Microstructure and mechanical properties of transient liquid phase (TLP)-bonded Ni3Al intermetallic compounds

Abstract

This paper investigates microstructure and mechanical properties of transient-liquid-phase (TLP) bonding for the joining of Ni3Al intermetallic compound. The jointing was carried by using AWS BNi-2 interlayer in a vacuum furnace at 1050 °C. Effects of holding times for 30, 60, 90, and 120 min on the microstructure and mechanical properties of the joint have been investigated. The microstructure of samples was evaluated using optical and scanning electron microscopes (SEM). Phase identification was carried using energy dispersive spectroscopy (EDS) and X-ray diffractometer (XRD). Mechanical properties of joints were studied by hardness profilometry across the interface as well as shear test. Results show that no isothermally solidified zone has been formed in holding time up to 120 min. Also, solidification cracking was observed in the centerline of joints. EDS analysis showed that the centerline is rich in boron and some boride intermetallic compounds. Increasing holding time is associated with a decrease in the amount of brittle phases in the athermally solidified zone.
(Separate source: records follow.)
lemma pv_main (xs : List String) : get_species_colors_py xs = get_species_colors_py_alt xs := by
  unfold get_species_colors_py get_species_colors_py_alt
  rw [pvA_loop xs PySem.Dict.empty 0 0 0 0]
  have h0 : PySem.Dict.ofList [("gas", ([] : List String)), ("voc", []), ("pm", []), ("other", [])]
      = PySem.Dict.mk [("gas", []), ("voc", []), ("pm", []), ("other", [])] := rfl
  rw [h0, pv_groups_eq]
  simp only [List.nil_append]
  simp only [List.foldl_cons, List.foldl_nil]
  have hcolors : ∀ (cd : PySem.Dict String String) (c : String) (l : List String),
      (PySem.List.enumerate l).foldl
        (fun cd q => cd.insert q.2 (PySem.List.pyGetD (pvPalettes.getD c [])
          (PySem.Int.mod q.1 (((pvPalettes.getD c []).length : Int))) "")) cd
      = (pvStage c l).foldl (fun d r => d.insert r.1 r.2) cd := by
    intro cd c l
    rw [pvStage, List.foldl_map]
  rw [hcolors, hcolors, hcolors, hcolors]
  have hD : pvColorsD xs
      = (pvStage "other" (pvFilt "other" xs)).foldl (fun d r => d.insert r.1 r.2)
          ((pvStage "pm" (pvFilt "pm" xs)).foldl (fun d r => d.insert r.1 r.2)
            ((pvStage "voc" (pvFilt "voc" xs)).foldl (fun d r => d.insert r.1 r.2)
              ((pvStage "gas" (pvFilt "gas" xs)).foldl (fun d r => d.insert r.1 r.2)
                PySem.Dict.empty))) := rfl
  rw [← hD]
  -- keys of both final dicts
  have hKA : ((List.map (fun q => (q.1, pvColorFor q)) (pvAnn xs 0 0 0 0)).foldl
      (fun d r => d.insert r.1 r.2) PySem.Dict.empty).keys = PySem.Set.ofList xs := by
    have h := PySem.Dict.keys_foldl_insert_key
      (List.map (fun q => (q.1, pvColorFor q)) (pvAnn xs 0 0 0 0)) Prod.fst
      (fun _ r => r.2) PySem.Dict.empty
    simpa [List.map_map, Function.comp_def, pvAnn_map_fst, PySem.Set.update_nil_left] using h
  have hNA : ((List.map (fun q => (q.1, pvColorFor q)) (pvAnn xs 0 0 0 0)).foldl
      (fun d r => d.insert r.1 r.2) PySem.Dict.empty).keys.Nodup :=
    PySem.Dict.nodup_keys_foldl_insert_key _ Prod.fst (fun _ r => r.2) _
      (by simp [PySem.Dict.keys_empty])
  have hKB : (xs.foldl (fun d s => d.insert s ((pvColorsD xs).getD s ""))
      PySem.Dict.empty).keys = PySem.Set.ofList xs := by
    have h := PySem.Dict.keys_foldl_insert xs (fun _ s => (pvColorsD xs).getD s "")
      PySem.Dict.empty
    simpa [PySem.Set.update_nil_left] using h
  have hNB : (xs.foldl (fun d s => d.insert s ((pvColorsD xs).getD s ""))
      PySem.Dict.empty).keys.Nodup :=
    PySem.Dict.nodup_keys_foldl_insert xs (fun _ s => (pvColorsD xs).getD s "") _
      (by simp [PySem.Dict.keys_empty])
  rw [PySem.Dict.items_eq_map_keys _ hNA "", PySem.Dict.items_eq_map_keys _ hNB "", hKA, hKB]
  apply List.map_congr_left
  intro k hkmem
  have hk : k ∈ xs := (PySem.Set.mem_ofList _ _).mp hkmem
  have := (pv_value_agree xs k).trans (pvB_final_getD (pvColorsD xs) xs k hk).symm
  simp only [Prod.mk.injEq, true_and]
  exact this

theorem get_species_colors_py_spec : Claim_equal_get_species_colors_py := by
  intro xs _
  unfold Spec_get_species_colors_py
  exact pv_main xs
Microhardness profilometry across the interface show that the maximum hardness is attained in the middle of the joint. This is attributable to the fact that the center of the joint is rich in hard nickel and chromium boride phases. Results also show that both hardness and shear strength of the joint increase with increasing holding time. Fractography results indicate that fracture takes place in a brittle mode.